■ **WORK ORDER**:
Nothing but the lines from the start of the entries through the line containing "format_num.get(ext, 0) + 1" should appear in the answer, each given exactly.

[Collected data entries]
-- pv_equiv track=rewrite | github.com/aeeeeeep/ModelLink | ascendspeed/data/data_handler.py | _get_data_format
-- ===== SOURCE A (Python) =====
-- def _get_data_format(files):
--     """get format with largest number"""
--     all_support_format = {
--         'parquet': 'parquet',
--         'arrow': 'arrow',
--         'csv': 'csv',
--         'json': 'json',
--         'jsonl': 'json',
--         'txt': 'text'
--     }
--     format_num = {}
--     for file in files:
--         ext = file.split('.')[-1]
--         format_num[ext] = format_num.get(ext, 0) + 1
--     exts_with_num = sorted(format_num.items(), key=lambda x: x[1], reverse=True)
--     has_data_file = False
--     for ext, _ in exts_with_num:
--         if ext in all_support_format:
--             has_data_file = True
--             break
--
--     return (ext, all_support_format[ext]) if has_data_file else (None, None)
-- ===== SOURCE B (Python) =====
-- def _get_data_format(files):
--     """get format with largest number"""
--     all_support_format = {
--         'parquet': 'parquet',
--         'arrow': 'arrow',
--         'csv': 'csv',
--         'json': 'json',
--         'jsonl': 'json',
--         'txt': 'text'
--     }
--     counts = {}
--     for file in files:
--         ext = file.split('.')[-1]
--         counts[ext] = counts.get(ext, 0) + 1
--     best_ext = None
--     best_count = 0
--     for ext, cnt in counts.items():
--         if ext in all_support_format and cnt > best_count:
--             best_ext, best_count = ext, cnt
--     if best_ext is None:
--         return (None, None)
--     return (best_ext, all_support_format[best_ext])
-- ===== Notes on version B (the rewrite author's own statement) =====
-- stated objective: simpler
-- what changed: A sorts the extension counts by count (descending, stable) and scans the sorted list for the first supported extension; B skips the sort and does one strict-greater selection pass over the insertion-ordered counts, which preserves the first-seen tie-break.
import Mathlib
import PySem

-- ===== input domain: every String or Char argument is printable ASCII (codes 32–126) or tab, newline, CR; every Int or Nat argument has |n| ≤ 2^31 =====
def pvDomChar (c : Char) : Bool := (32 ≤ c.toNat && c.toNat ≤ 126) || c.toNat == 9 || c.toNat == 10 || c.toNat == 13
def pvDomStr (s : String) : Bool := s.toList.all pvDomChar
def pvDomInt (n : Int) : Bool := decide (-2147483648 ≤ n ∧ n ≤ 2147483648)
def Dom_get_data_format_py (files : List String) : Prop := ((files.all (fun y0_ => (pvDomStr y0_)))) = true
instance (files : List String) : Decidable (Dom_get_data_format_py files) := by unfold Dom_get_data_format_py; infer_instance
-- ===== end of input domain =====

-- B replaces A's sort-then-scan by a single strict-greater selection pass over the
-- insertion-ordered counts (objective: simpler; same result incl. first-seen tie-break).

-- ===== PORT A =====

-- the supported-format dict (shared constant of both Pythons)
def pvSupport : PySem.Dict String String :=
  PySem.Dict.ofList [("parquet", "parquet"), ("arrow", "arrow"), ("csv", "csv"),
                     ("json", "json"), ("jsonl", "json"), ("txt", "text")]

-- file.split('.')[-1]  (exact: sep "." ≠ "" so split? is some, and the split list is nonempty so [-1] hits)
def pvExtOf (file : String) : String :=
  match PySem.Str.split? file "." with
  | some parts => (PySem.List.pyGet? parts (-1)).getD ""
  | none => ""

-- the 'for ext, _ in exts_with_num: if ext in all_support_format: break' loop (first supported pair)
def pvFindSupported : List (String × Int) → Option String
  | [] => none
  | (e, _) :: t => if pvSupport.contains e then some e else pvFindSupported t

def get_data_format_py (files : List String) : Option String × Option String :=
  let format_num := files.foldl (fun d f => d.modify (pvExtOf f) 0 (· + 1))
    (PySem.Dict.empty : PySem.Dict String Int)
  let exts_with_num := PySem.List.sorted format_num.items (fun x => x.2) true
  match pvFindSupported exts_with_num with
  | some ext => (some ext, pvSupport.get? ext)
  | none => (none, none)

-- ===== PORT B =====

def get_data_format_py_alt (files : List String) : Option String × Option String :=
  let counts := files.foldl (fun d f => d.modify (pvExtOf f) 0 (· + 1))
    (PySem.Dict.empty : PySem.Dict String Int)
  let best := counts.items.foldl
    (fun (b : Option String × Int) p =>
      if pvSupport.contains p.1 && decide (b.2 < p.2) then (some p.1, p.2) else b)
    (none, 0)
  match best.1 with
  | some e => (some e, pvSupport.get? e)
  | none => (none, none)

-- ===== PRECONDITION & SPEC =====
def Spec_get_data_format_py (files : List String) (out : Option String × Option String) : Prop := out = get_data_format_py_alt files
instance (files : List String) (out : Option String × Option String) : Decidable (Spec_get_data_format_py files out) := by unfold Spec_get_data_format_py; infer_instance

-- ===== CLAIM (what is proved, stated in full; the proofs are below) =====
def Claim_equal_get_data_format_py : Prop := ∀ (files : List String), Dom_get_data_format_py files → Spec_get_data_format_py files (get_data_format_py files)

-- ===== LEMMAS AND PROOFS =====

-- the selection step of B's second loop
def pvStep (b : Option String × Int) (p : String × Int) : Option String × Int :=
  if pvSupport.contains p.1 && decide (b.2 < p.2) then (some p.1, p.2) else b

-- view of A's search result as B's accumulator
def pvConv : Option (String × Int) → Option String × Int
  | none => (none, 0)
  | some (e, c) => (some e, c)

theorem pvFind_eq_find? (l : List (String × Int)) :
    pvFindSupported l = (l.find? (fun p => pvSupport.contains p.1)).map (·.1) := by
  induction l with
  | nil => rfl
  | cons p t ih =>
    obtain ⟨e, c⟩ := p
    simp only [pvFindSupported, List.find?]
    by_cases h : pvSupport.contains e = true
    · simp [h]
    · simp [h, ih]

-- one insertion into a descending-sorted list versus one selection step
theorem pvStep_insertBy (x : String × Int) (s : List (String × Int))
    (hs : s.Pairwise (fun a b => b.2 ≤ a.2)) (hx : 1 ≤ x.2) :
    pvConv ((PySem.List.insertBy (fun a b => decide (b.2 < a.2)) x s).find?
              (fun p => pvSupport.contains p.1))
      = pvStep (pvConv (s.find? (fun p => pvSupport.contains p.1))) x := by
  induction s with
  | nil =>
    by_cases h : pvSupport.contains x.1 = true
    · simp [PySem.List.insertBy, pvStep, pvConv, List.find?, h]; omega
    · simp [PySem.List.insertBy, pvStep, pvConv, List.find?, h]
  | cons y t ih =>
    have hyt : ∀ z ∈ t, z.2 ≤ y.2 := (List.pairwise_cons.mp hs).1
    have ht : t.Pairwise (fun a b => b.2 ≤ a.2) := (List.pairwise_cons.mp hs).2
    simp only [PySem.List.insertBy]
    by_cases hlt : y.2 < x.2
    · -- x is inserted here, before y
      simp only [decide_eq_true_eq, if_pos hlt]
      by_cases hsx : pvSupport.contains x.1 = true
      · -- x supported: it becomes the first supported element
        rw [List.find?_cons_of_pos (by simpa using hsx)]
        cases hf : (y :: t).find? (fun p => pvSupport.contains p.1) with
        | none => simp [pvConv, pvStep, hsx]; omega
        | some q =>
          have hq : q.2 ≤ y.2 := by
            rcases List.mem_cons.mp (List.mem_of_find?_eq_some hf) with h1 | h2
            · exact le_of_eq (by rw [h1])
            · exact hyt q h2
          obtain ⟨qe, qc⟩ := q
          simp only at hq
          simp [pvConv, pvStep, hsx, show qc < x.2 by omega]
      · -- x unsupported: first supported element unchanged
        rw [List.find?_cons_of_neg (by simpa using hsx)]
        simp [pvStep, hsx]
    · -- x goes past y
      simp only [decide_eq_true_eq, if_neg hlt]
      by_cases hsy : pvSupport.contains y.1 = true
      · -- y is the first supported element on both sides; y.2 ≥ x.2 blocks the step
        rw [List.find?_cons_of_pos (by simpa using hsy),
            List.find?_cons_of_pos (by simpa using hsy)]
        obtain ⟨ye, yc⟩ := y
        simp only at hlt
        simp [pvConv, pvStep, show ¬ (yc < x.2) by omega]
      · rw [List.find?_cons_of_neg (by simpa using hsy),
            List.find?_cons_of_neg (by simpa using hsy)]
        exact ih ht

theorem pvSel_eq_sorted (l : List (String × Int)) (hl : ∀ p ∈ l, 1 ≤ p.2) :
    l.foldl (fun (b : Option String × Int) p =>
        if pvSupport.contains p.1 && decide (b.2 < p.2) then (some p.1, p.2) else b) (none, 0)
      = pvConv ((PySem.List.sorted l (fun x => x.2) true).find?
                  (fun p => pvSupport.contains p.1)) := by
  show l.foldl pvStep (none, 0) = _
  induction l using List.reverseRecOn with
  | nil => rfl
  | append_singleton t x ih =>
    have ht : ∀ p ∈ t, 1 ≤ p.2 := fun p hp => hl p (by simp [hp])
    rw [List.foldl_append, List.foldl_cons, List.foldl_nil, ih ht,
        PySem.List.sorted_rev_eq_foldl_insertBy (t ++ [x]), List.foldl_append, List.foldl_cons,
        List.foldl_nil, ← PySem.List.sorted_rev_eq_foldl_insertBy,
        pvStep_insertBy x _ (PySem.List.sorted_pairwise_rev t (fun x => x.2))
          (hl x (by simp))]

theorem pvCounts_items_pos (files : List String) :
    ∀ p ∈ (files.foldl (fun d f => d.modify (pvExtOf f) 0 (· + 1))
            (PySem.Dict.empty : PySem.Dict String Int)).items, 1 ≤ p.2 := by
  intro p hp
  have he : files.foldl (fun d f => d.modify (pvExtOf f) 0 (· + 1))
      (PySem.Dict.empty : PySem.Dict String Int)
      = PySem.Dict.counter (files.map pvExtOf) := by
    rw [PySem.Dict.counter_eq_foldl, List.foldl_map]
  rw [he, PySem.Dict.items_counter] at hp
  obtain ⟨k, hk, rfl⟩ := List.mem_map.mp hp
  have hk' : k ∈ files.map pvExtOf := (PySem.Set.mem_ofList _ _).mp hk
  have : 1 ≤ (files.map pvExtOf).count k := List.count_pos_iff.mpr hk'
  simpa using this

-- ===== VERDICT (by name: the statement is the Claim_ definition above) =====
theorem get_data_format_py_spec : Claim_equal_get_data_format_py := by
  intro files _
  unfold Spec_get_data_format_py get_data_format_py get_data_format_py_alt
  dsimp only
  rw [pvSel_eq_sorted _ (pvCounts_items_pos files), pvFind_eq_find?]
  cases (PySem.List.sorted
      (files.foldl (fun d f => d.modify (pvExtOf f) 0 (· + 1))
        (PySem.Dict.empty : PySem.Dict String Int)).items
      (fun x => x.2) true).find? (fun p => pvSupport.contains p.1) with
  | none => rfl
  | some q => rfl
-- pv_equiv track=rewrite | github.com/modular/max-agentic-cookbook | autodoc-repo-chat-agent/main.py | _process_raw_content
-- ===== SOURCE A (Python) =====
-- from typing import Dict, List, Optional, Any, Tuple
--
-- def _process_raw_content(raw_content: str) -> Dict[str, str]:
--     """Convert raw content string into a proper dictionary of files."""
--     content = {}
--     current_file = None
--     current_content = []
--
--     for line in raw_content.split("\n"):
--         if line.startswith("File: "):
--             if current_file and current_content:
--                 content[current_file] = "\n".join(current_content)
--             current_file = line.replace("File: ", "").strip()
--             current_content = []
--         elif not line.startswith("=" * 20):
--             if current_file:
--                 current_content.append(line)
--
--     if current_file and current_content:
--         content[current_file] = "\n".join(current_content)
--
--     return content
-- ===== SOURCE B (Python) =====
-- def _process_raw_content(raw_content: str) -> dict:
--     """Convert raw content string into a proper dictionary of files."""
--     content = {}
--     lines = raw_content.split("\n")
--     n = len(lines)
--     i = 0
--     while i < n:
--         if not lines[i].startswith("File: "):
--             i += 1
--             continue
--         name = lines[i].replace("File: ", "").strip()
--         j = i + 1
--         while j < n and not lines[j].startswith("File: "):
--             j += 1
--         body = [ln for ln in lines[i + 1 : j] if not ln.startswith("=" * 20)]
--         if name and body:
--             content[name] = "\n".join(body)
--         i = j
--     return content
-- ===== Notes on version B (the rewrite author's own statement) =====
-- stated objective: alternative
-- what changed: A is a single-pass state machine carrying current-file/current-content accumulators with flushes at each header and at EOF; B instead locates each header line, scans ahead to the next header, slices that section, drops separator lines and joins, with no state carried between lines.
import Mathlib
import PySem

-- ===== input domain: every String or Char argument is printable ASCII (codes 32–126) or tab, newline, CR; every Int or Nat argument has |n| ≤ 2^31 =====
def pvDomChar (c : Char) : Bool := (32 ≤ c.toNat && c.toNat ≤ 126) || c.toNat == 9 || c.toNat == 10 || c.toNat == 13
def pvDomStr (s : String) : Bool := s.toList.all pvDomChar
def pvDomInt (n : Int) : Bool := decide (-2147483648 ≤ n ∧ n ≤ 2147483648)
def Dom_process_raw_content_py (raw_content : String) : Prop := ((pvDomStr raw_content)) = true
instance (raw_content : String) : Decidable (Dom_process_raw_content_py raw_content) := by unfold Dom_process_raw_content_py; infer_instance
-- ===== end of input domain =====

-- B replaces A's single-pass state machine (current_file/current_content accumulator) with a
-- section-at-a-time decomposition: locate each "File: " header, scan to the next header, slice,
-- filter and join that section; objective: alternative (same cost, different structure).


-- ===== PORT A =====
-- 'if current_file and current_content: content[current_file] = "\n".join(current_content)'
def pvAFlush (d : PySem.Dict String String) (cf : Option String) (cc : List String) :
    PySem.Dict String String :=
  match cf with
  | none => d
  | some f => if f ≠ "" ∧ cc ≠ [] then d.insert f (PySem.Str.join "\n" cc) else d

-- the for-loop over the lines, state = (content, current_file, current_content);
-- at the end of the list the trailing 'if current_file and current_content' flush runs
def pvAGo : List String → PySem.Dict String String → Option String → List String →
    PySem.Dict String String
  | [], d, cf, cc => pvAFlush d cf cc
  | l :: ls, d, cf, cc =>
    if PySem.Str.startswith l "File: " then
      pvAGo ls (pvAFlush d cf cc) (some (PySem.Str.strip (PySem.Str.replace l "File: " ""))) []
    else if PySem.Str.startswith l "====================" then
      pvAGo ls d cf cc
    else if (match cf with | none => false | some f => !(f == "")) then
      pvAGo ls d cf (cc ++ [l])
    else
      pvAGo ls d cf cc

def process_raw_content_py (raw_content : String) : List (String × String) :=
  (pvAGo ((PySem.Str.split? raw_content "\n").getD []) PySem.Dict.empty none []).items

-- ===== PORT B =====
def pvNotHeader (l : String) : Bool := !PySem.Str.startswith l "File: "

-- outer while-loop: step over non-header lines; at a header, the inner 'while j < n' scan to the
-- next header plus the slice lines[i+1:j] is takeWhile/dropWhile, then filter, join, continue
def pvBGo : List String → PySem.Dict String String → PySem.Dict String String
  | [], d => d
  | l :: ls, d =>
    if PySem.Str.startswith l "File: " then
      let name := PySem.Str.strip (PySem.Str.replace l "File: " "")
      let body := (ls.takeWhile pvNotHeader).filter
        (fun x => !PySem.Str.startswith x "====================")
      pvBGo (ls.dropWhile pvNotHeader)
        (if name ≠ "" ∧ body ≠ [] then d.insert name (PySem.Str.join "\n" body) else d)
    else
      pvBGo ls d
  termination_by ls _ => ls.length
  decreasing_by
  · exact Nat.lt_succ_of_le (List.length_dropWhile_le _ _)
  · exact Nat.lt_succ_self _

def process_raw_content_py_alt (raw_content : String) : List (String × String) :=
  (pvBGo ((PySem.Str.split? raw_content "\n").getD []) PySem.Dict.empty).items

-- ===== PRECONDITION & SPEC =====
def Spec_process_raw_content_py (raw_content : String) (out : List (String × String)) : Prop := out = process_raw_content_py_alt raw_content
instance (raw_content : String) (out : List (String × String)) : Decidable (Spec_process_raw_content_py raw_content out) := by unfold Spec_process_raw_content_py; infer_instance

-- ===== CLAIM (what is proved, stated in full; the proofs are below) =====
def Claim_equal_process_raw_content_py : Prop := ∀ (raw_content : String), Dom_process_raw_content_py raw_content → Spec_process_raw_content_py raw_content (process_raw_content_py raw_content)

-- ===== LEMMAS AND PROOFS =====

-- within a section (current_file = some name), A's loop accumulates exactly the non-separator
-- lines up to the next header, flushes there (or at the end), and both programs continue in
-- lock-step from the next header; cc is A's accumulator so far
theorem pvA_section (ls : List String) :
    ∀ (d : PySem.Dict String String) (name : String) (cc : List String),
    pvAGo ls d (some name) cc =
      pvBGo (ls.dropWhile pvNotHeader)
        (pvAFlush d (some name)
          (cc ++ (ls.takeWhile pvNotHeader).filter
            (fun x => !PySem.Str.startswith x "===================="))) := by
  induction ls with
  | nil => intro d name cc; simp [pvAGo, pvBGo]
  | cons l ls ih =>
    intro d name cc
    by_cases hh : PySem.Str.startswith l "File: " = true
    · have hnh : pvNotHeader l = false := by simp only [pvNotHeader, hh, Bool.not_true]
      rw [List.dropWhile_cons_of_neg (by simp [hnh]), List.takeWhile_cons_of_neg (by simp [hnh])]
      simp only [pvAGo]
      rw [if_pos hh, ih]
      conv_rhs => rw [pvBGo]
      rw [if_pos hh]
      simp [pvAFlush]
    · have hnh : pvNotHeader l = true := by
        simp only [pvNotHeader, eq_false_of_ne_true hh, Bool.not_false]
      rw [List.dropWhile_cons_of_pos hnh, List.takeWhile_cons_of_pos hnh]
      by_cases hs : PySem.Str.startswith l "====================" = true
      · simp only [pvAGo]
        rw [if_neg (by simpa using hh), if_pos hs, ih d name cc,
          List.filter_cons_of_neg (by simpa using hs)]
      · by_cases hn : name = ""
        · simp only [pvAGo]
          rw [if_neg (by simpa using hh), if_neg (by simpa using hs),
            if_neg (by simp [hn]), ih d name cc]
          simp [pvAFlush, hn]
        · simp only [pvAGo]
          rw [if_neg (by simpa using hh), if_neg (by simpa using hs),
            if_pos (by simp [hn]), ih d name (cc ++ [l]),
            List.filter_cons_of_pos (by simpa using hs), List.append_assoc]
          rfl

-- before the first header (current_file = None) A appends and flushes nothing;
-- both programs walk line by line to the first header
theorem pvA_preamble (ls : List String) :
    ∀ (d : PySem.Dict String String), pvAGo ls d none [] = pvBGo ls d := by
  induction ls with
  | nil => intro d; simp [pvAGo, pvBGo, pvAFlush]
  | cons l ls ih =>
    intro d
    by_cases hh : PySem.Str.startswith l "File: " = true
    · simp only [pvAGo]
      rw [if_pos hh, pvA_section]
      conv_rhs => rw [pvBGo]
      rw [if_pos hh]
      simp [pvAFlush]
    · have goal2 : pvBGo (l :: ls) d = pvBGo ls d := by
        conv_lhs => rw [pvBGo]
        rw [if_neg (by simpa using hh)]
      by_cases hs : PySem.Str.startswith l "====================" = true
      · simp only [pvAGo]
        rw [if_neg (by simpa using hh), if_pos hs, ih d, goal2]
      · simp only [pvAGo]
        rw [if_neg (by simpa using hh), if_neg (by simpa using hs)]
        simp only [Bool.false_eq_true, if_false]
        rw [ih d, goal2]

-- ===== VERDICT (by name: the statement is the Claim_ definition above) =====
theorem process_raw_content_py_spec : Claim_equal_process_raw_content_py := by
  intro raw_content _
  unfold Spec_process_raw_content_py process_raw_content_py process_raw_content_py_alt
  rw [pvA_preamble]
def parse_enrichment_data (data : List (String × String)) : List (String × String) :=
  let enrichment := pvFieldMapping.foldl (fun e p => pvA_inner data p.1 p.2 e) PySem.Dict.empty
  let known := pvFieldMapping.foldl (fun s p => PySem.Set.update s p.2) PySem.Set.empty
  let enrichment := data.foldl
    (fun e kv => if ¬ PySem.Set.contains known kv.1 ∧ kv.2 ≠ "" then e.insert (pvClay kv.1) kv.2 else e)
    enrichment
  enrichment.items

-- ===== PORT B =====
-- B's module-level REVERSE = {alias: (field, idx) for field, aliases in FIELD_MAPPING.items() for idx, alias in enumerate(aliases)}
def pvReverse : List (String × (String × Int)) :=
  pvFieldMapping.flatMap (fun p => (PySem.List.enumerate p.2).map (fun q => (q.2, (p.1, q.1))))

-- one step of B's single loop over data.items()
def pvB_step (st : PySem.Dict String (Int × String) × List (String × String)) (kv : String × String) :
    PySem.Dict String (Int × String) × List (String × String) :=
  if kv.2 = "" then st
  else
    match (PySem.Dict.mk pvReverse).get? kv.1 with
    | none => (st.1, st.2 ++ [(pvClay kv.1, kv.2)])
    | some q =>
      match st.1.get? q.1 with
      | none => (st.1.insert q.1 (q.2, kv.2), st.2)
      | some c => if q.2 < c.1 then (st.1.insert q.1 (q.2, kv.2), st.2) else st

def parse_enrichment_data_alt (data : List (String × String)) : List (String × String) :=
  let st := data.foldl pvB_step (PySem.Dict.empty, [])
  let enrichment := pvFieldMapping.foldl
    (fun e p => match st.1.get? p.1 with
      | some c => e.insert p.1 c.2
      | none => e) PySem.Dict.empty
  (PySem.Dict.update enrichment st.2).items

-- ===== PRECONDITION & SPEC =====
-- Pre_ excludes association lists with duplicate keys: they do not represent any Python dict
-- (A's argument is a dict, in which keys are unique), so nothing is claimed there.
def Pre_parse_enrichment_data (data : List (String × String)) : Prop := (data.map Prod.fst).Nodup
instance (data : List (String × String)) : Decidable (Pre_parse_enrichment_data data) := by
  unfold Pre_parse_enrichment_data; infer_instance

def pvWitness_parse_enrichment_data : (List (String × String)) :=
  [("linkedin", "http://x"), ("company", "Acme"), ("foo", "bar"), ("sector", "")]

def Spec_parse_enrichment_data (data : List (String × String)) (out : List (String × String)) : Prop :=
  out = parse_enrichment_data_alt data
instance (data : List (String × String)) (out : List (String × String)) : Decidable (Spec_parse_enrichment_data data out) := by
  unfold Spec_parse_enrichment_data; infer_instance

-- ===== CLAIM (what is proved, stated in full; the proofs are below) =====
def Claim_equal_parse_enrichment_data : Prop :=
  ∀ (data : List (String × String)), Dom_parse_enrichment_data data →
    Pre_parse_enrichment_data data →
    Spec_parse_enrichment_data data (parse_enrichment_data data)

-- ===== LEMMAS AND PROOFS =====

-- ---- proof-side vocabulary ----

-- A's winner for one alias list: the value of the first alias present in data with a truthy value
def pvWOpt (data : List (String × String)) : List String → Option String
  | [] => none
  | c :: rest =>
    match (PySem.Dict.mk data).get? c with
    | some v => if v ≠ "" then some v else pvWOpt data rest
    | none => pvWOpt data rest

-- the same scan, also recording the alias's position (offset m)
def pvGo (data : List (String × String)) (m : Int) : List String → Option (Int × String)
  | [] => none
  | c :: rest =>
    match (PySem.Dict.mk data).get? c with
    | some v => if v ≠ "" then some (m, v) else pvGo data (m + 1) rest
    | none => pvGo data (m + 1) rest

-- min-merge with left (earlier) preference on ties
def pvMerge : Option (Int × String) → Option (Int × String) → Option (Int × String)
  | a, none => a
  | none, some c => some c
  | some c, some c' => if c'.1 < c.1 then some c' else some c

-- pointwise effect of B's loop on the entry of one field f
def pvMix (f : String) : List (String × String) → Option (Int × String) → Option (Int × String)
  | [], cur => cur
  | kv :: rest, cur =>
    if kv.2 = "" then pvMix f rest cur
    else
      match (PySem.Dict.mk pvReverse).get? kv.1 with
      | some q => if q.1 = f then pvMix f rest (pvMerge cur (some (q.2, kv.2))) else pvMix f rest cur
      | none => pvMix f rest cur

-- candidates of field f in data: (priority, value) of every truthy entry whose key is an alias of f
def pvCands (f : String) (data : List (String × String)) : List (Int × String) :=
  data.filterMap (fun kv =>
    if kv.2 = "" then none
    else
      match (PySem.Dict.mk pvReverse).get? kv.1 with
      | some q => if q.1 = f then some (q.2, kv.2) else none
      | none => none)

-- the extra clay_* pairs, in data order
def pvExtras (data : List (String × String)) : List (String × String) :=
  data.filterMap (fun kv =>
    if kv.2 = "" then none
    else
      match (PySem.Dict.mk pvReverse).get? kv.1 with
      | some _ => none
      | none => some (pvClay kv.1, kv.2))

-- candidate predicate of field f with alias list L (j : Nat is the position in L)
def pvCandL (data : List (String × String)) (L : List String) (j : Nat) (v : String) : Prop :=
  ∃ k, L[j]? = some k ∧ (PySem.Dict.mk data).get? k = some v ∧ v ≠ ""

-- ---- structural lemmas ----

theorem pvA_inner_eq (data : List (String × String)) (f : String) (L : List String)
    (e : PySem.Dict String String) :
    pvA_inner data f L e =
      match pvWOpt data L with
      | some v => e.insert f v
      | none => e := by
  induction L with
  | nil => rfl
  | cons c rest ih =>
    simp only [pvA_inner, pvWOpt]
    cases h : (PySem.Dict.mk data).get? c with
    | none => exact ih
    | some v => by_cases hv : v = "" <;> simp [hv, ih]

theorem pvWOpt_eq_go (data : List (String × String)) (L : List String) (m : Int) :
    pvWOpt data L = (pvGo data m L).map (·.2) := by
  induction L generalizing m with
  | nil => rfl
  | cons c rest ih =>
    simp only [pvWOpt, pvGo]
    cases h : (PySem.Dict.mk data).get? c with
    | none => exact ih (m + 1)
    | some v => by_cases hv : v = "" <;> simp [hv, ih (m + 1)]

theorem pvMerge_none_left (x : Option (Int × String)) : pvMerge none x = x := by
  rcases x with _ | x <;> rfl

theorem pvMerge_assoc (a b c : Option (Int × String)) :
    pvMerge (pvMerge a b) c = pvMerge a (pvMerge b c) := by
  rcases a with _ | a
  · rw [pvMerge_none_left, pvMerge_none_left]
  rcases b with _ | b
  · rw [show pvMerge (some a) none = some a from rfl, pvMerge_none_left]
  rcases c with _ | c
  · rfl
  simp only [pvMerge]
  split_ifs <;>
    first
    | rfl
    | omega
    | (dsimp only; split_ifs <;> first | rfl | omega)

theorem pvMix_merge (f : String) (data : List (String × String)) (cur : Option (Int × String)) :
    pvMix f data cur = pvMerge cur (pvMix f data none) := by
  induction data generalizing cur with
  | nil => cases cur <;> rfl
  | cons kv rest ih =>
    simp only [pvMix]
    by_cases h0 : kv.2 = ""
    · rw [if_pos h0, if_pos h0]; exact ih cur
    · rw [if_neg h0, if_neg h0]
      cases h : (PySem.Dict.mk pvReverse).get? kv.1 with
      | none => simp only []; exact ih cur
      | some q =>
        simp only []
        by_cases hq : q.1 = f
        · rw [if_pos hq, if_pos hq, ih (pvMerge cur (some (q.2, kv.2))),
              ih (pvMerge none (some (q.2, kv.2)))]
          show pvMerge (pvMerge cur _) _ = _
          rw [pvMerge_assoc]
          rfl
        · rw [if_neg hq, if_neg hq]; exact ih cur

■ **SOLUTION TO THE PROBLEM**:
-- pv_equiv track=rewrite | github.com/aeeeeeep/ModelLink | ascendspeed/data/data_handler.py | _get_data_format
-- ===== SOURCE A (Python) =====
-- def _get_data_format(files):
--     """get format with largest number"""
--     all_support_format = {
--         'parquet': 'parquet',
--         'arrow': 'arrow',
--         'csv': 'csv',
--         'json': 'json',
--         'jsonl': 'json',
--         'txt': 'text'
--     }
--     format_num = {}
--     for file in files:
--         ext = file.split('.')[-1]
--         format_num[ext] = format_num.get(ext, 0) + 1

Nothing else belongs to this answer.